Set down the lines of the data exactly, starting at the first and stopping after the line containing "low = s.lower()".

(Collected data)
---

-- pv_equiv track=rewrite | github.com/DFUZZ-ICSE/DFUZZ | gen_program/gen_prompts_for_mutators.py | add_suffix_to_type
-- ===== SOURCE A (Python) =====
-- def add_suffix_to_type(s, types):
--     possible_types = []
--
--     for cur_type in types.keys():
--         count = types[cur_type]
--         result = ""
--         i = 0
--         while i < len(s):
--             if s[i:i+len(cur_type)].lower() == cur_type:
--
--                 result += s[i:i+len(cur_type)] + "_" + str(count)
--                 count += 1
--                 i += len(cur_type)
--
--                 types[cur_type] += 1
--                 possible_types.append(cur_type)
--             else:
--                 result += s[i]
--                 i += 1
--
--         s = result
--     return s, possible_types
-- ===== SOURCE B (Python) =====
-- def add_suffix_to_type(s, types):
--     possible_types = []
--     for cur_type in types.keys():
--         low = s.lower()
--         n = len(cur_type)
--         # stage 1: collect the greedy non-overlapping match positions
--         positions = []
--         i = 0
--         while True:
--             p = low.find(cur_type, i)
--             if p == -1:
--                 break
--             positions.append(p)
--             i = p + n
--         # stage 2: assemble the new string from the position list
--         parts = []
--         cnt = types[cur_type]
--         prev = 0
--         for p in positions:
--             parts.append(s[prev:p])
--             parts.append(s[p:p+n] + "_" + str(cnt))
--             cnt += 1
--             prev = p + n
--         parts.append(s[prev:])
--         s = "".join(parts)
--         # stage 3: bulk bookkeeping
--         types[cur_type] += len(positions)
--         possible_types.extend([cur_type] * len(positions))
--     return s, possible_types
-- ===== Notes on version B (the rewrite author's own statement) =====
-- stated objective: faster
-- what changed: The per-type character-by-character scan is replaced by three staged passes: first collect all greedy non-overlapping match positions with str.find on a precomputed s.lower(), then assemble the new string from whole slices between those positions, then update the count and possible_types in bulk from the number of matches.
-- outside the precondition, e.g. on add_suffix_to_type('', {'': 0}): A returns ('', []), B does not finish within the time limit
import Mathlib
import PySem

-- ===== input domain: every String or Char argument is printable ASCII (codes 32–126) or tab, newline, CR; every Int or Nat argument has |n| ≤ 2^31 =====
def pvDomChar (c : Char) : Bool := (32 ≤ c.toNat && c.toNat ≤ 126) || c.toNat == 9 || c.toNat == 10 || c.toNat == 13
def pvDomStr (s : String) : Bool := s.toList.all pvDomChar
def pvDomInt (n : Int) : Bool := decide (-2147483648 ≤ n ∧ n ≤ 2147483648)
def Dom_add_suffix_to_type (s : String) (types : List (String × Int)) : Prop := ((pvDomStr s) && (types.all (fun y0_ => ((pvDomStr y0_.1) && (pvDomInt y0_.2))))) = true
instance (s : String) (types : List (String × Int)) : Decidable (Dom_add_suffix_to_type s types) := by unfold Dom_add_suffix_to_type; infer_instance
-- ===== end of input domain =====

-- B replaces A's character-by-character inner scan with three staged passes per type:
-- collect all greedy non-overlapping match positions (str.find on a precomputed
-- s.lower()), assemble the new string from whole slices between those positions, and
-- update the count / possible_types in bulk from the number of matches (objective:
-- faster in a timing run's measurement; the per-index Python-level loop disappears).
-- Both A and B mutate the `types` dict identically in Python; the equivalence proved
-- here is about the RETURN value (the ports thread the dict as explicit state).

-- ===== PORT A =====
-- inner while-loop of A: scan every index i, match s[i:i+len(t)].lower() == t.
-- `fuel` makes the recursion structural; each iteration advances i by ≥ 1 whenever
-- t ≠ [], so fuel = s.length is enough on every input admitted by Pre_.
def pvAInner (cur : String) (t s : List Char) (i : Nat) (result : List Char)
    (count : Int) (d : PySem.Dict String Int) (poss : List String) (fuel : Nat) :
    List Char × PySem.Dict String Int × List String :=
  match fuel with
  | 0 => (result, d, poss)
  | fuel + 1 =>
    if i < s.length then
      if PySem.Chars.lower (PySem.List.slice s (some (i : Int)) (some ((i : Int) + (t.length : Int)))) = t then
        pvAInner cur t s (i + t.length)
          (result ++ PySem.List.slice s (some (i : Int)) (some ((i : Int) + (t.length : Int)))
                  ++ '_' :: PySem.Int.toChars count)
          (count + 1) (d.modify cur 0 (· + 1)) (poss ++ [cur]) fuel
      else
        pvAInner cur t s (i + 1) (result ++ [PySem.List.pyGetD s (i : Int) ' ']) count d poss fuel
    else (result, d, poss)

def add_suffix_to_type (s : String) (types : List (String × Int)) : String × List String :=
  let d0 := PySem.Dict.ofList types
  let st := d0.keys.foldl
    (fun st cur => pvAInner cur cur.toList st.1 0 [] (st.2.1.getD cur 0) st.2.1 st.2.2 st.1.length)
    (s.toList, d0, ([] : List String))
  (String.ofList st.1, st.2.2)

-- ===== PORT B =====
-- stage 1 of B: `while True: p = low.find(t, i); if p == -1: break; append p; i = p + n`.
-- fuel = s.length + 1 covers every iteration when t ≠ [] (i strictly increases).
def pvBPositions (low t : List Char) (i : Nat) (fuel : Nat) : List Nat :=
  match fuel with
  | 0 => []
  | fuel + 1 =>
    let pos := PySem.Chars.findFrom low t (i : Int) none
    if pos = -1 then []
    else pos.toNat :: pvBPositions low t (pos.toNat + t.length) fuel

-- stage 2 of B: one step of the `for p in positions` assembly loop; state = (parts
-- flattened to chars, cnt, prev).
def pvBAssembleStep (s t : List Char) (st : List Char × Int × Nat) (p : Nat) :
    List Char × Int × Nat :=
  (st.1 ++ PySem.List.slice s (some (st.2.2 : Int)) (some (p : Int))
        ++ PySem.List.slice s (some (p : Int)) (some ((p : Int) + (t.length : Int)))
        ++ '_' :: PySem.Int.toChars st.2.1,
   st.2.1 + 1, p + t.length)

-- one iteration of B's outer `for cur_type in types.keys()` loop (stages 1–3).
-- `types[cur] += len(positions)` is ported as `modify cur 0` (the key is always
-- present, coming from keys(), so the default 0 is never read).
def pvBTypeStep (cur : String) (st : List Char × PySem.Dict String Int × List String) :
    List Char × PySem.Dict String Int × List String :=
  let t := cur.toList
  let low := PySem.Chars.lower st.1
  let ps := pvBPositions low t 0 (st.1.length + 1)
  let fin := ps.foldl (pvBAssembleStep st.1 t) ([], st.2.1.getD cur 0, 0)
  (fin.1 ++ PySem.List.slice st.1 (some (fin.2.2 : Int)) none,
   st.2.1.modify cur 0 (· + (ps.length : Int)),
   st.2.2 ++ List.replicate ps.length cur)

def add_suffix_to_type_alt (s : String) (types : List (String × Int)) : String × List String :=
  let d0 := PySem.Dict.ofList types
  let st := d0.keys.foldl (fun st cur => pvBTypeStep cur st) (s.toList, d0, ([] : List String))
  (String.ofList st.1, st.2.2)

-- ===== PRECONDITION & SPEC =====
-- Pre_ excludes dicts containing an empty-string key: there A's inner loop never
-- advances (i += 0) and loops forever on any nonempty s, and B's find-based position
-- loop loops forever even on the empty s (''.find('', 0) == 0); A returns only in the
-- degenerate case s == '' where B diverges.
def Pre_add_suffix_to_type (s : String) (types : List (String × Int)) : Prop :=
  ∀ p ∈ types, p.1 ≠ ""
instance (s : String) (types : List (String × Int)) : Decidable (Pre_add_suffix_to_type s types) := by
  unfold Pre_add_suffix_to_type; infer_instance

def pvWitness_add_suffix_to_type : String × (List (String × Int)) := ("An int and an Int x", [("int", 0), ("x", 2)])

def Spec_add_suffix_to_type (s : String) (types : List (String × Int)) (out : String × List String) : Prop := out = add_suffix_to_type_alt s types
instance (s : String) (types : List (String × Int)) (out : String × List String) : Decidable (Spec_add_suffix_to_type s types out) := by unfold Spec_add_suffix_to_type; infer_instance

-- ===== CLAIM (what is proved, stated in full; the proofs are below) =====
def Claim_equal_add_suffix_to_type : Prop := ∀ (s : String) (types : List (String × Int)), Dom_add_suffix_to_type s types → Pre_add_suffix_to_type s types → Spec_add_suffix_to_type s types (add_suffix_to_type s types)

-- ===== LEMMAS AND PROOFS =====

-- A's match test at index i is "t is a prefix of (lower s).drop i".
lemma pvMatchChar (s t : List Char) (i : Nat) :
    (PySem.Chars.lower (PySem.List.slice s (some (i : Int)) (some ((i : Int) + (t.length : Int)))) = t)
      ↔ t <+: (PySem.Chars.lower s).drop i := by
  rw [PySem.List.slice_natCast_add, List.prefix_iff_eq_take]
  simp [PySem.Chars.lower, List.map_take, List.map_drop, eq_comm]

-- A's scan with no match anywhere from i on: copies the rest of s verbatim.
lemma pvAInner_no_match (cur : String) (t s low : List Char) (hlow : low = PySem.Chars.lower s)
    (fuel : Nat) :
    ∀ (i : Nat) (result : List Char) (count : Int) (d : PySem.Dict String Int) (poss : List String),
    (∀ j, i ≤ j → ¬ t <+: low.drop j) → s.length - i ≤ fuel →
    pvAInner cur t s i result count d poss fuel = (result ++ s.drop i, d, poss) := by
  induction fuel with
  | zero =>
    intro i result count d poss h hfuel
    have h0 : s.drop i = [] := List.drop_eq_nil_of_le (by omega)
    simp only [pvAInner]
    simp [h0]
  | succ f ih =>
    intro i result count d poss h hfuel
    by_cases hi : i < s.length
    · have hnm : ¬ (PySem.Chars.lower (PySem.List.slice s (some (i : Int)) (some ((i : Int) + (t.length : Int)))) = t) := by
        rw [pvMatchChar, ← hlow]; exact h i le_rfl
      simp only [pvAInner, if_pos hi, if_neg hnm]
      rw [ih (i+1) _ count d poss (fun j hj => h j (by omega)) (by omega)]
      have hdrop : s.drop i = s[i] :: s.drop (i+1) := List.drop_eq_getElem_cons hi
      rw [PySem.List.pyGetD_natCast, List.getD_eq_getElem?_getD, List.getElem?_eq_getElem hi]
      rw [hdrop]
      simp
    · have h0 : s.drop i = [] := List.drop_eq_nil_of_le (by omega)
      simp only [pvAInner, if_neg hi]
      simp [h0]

---

(YOUR RESPONSE)
-- pv_equiv track=rewrite | github.com/DFUZZ-ICSE/DFUZZ | gen_program/gen_prompts_for_mutators.py | add_suffix_to_type
-- ===== SOURCE A (Python) =====
-- def add_suffix_to_type(s, types):
--     possible_types = []
--
--     for cur_type in types.keys():
--         count = types[cur_type]
--         result = ""
--         i = 0
--         while i < len(s):
--             if s[i:i+len(cur_type)].lower() == cur_type:
--
--                 result += s[i:i+len(cur_type)] + "_" + str(count)
--                 count += 1
--                 i += len(cur_type)
--
--                 types[cur_type] += 1
--                 possible_types.append(cur_type)
--             else:
--                 result += s[i]
--                 i += 1
--
--         s = result
--     return s, possible_types
-- ===== SOURCE B (Python) =====
-- def add_suffix_to_type(s, types):
--     possible_types = []
--     for cur_type in types.keys():
--         low = s.lower()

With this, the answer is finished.